Con el objetivo de aclarar importantes puntos del consentimiento en base al RGPD y para cumplir con la normativa de cookies, el Supervisor Europeo de Protección de Datos (EDPS) ha elaborado una Guía que recuerda y recalca que el consentimiento:
- Es una de las bases legales más importantes para el tratamiento de los datos personales que deberá permitir y asegurar al usuario un control total de sus datos con la opción clara, real e informada para que acepte o rechace los términos que se le ofrecen;
- Tendrá que ser una declaración libre, específica para cada una de las finalidades que requieran su tratamiento, informada y otorgada a través de una acción claramente afirmativa, siendo siempre una decisión reversible;
- Se solicitará en los datos que sean estrictamente necesarios para cumplir con la contratación del servicio o la compra del producto;
En esta línea el consentimiento deberá ser:
- Específico: precedido siempre de un propósito explícito y legítimo para cada actividad de procesamiento prevista, combinada con la limitación que protege al usuario de que se puedan almacenar datos para finalidades diferentes a las que lo otorgó y limitando la posibilidad de que se puedan ampliar de manera gradual para propósitos a los que no dio su consentimiento.
- Informado: para que conozca el tipo de tratamiento que se hará de sus datos, la existencia del derecho a retirar el consentimiento.
- Inequívoco: a través de una acción física que garantice una afirmación clara. De esta manera, las webs y plataformas digitales tendrán que diseñar mecanismos de consentimiento que eviten ambigüedades y que garanticen que el consentimiento pueda distinguirse de cualquier otro tipo de acciones. De esta manera, relacionado con las cookies, no se podrá considerar que el hecho de continuar navegando en el sitio web presupone su aceptación.
Para obtener dicho consentimiento explícito lo ideal sería obtener una declaración escrita y firmada, algo complejo en el mercado digital. Otras alternativas:
- A través de un formulario electrónico.
- Enviando un email.
- Cargando un documento escaneado con la firma del usuario.
- Mediante firma electrónica.
- Por llamada telefónica siempre que la información se aporte al usuario de manera suficiente, inteligible y clara, y que se recabe mediante una confirmación específica (por ejemplo, presionando un botón o proporcionando confirmación oral).
- La verificación en dos etapas. Por ejemplo, primero se envía un email para notificar qué datos se van a tratar indicando que el usuario debe responder, en el caso de que esté de acuerdo, con el término «acepto». Tras esa respuesta el usuario recibirá un enlace de verificación o SMS con un código de verificación para que confirme de manera explícita su consentimiento.

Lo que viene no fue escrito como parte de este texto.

-- pv_equiv track=rewrite | github.com/lilypond/lilypond | python/book_base.py | find_linestarts
-- ===== SOURCE A (Python) =====
-- def find_linestarts(s):
--     """Return a list of indices indicating the first char of a line."""
--     nls = [0]
--     start = 0
--     end = len(s)
--     while True:
--         i = s.find('\n', start)
--         if i < 0:
--             break
--
--         i = i + 1
--         nls.append(i)
--         start = i
--
--     nls.append(len(s))
--     return nls
-- ===== SOURCE B (Python) =====
-- def find_linestarts(s):
--     """Return a list of indices indicating the first char of a line."""
--     return [0] + [i + 1 for i, c in enumerate(s) if c == '\n'] + [len(s)]
-- ===== Notes on version B (the rewrite author's own statement) =====
-- stated objective: simpler
-- what changed: Replaces the while-loop of repeated str.find calls (searching for the next newline from a moving start) with a single list comprehension over enumerate(s) collecting i+1 for each newline character.
import Mathlib
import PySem

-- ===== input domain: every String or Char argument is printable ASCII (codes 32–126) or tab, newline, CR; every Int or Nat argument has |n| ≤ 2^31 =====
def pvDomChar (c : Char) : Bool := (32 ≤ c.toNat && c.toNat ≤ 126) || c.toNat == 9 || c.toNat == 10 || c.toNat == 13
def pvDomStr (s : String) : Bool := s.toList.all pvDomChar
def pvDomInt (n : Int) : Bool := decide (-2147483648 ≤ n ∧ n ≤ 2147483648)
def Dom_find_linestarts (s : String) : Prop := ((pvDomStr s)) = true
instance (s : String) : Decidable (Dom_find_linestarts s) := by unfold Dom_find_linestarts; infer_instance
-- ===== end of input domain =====

-- B replaces the while-loop of repeated str.find calls by a single
-- comprehension over enumerate(s) collecting i+1 for each newline (objective: simpler).

-- ===== PORT A =====
-- A's 'while True' loop: state is (start, nls); fuel only makes the recursion total
-- (the loop always terminates: each found index strictly increases start).
def findA_loop (cs : List Char) : Nat → Int → List Int → List Int
  | 0, _, nls => nls
  | fuel+1, start, nls =>
    let i := PySem.Chars.findFrom cs ['\n'] start
    if i < 0 then nls
    else findA_loop cs fuel (i+1) (nls ++ [i+1])

def find_linestarts (s : String) : List Int :=
  findA_loop s.toList (s.toList.length + 1) 0 [0] ++ [PySem.Str.len s]

-- ===== PORT B =====
def find_linestarts_alt (s : String) : List Int :=
  [0] ++ ((PySem.List.enumerate s.toList 0).filter (fun p => p.2 == '\n')).map (fun p => p.1 + 1)
      ++ [PySem.Str.len s]

-- ===== PRECONDITION & SPEC =====
def Spec_find_linestarts (s : String) (out : List Int) : Prop := out = find_linestarts_alt s
instance (s : String) (out : List Int) : Decidable (Spec_find_linestarts s out) := by unfold Spec_find_linestarts; infer_instance

-- ===== CLAIM (what is proved, stated in full; the proofs are below) =====
def Claim_equal_find_linestarts : Prop := ∀ (s : String), Dom_find_linestarts s → Spec_find_linestarts s (find_linestarts s)

-- ===== LEMMAS AND PROOFS =====

-- reference: the indices one past each newline of cs, when cs starts at index p
def nlpos (cs : List Char) (p : Int) : List Int :=
  match cs with
  | [] => []
  | c :: rest => if c = '\n' then (p+1) :: nlpos rest (p+1) else nlpos rest (p+1)

theorem nlpos_eq_enum (cs : List Char) (p : Int) :
    ((PySem.List.enumerate cs p).filter (fun q => q.2 == '\n')).map (fun q => q.1 + 1)
      = nlpos cs p := by
  induction cs generalizing p with
  | nil => simp [nlpos, PySem.List.enumerate_nil]
  | cons c rest ih =>
    simp only [PySem.List.enumerate_cons, List.filter_cons, nlpos]
    by_cases h : c = '\n' <;> simp [h, ih]

theorem nlpos_nil_of_no_nl (cs : List Char) (p : Int) (h : '\n' ∉ cs) : nlpos cs p = [] := by
  induction cs generalizing p with
  | nil => rfl
  | cons c rest ih =>
    simp only [List.mem_cons, not_or] at h
    simp only [nlpos]
    rw [if_neg (Ne.symm h.1)]
    exact ih _ h.2

theorem singleton_prefix_drop {l : List Char} {m : Nat} :
    ['\n'] <+: l.drop m ↔ l[m]? = some '\n' := by
  have h0 : l[m]? = (l.drop m)[0]? := by rw [List.getElem?_drop]; norm_num
  rw [h0]
  cases hd : l.drop m with
  | nil => simp
  | cons a t => simp [List.cons_prefix_cons, eq_comm]

theorem nlpos_of_first_nl (cs : List Char) (p : Int) (j : Nat)
    (hmin : ∀ i < j, ¬ (['\n'] <+: cs.drop i)) (hget : cs[j]? = some '\n') :
    nlpos cs p = (p + j + 1) :: nlpos (cs.drop (j+1)) (p + j + 1) := by
  induction cs generalizing p j with
  | nil => simp at hget
  | cons c rest ih =>
    cases j with
    | zero =>
      simp at hget
      simp [nlpos, hget]
    | succ j' =>
      have hc : c ≠ '\n' := by
        intro hc
        exact hmin 0 (by omega) ⟨rest, by simp [hc]⟩
      have hmin' : ∀ i < j', ¬ (['\n'] <+: rest.drop i) := by
        intro i hi
        have := hmin (i+1) (by omega)
        simpa using this
      have hget' : rest[j']? = some '\n' := by simpa using hget
      have hc2 : (p + ((j'+1 : Nat) : Int) + 1) = (p+1) + (j' : Int) + 1 := by push_cast; ring
      rw [List.drop_succ_cons, hc2]
      simp only [nlpos]
      rw [if_neg hc]
      exact ih (p+1) j' hmin' hget'

theorem findA_loop_eq (cs : List Char) (fuel start : Nat) (nls : List Int)
    (hs : start ≤ cs.length) (hf : cs.length - start < fuel) :
    findA_loop cs fuel (start : Int) nls = nls ++ nlpos (cs.drop start) (start : Int) := by
  induction fuel generalizing start nls with
  | zero => omega
  | succ fuel ih =>
    rw [findA_loop]
    rw [PySem.Chars.findFrom_natCast cs ['\n'] start hs]
    by_cases h : PySem.Chars.find (cs.drop start) ['\n'] = -1
    · rw [if_pos h, if_pos (by norm_num)]
      rw [PySem.Chars.find_eq_neg_one_iff] at h
      have hnm : '\n' ∉ cs.drop start := by
        intro hm
        obtain ⟨s1, s2, hsplit⟩ := List.append_of_mem hm
        exact h ⟨s1, s2, by simp [hsplit]⟩
      rw [nlpos_nil_of_no_nl _ _ hnm, List.append_nil]
    · rw [if_neg h]
      have hge : 0 ≤ PySem.Chars.find (cs.drop start) ['\n'] := by
        have := PySem.Chars.neg_one_le_find (cs.drop start) ['\n']
        omega
      set jZ := PySem.Chars.find (cs.drop start) ['\n'] with hjZ
      have hlt0 : ¬ ((start : Int) + jZ < 0) := by omega
      rw [if_neg hlt0]
      obtain ⟨hpre, hminpre⟩ := PySem.Chars.find_spec (s := cs.drop start) (sub := ['\n']) hge
      set j := jZ.toNat with hj
      have hjcast : (j : Int) = jZ := Int.toNat_of_nonneg hge
      have hget : cs[start + j]? = some '\n' := by
        rw [← singleton_prefix_drop]
        rw [List.drop_drop] at hpre
        exact hpre
      have hjlen : start + j < cs.length := by
        rcases List.getElem?_eq_some_iff.mp hget with ⟨hh, -⟩
        exact hh
      have hmin : ∀ i < j, ¬ (['\n'] <+: (cs.drop start).drop i) := hminpre
      have harith : (start : Int) + jZ + 1 = ((start + j + 1 : Nat) : Int) := by
        push_cast; omega
      rw [harith, ih (start + j + 1) (nls ++ [((start + j + 1 : Nat) : Int)]) (by omega) (by omega)]
      rw [nlpos_of_first_nl (cs.drop start) (start : Int) j hmin
            (by rw [List.getElem?_drop]; exact hget)]
      have e1 : ((start + j + 1 : Nat) : Int) = (start : Int) + (j : Int) + 1 := by push_cast; ring
      have e2 : start + (j + 1) = start + j + 1 := by omega
      rw [List.drop_drop, List.append_assoc, e2, e1]
      rfl

-- ===== VERDICT (by name: the statement is the Claim_ definition above) =====
theorem find_linestarts_spec : Claim_equal_find_linestarts := by
  intro s _
  unfold Spec_find_linestarts find_linestarts find_linestarts_alt
  have h := findA_loop_eq s.toList (s.toList.length + 1) 0 [0] (by omega) (by omega)
  simp only [Nat.cast_zero, List.drop_zero] at h
  rw [h, ← nlpos_eq_enum]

Tras analizar estos puntos clave garantizan que el consentimiento sea una verdadera elección del interesado, dejando de lado cualquier tipo de imposición. Esto implica que se considere como consentimiento no válido:
- El conocido como «consentimiento en bloque» que agrupa las finalidades dentro de los términos y condiciones como una parte no negociable de aceptación. No podrá ser por lo tanto un único párrafo en los términos y condiciones de la página en el que se mezclen las diferentes finalidades.
- La vinculación de la aceptación de las condiciones con la provisión de un servicio en ámbitos o condiciones que no son necesarias para la prestación del servicio o la entrega del producto. Por ejemplo, imaginemos una aplicación que ofrece el servicio de edición de imágenes, pero especifica en los términos legales que solo dará acceso al servicio si el usuario aporta la información sobre la geolocalización por GPS (datos que serán utilizados para el envío de publicidad personalizada). Aportar información sobre la ubicación no es un consentimiento necesario para poder editar imágenes, por lo que no será un consentimiento libre y por lo tanto no será válido.
- El bloqueo de contenido web en los avisos de cookies en los que el propietario de la página obliga su aceptación para otorgar el acceso a la web.
Como buenas prácticas el documento destaca:
- El concepto de «granularidad» para los casos en los que un único servicio conlleva diferentes tipos de tratamientos de datos permite seleccionar de manera diferenciada qué finales se aceptan.
- La necesidad de demostrar que la opción de rechazar o retirar el consentimiento previamente otorgado es una opción real, de fácil acceso y que no generará costes o planteará desventajas o algún tipo de detrimento para el usuario.
- Proporcionar información específica con cada solicitud de consentimiento por separado sobre los datos que se procesan para cada finalidad con el objetivo de que el usuario tome conciencia sobre el impacto de sus decisiones y las alternativas disponibles.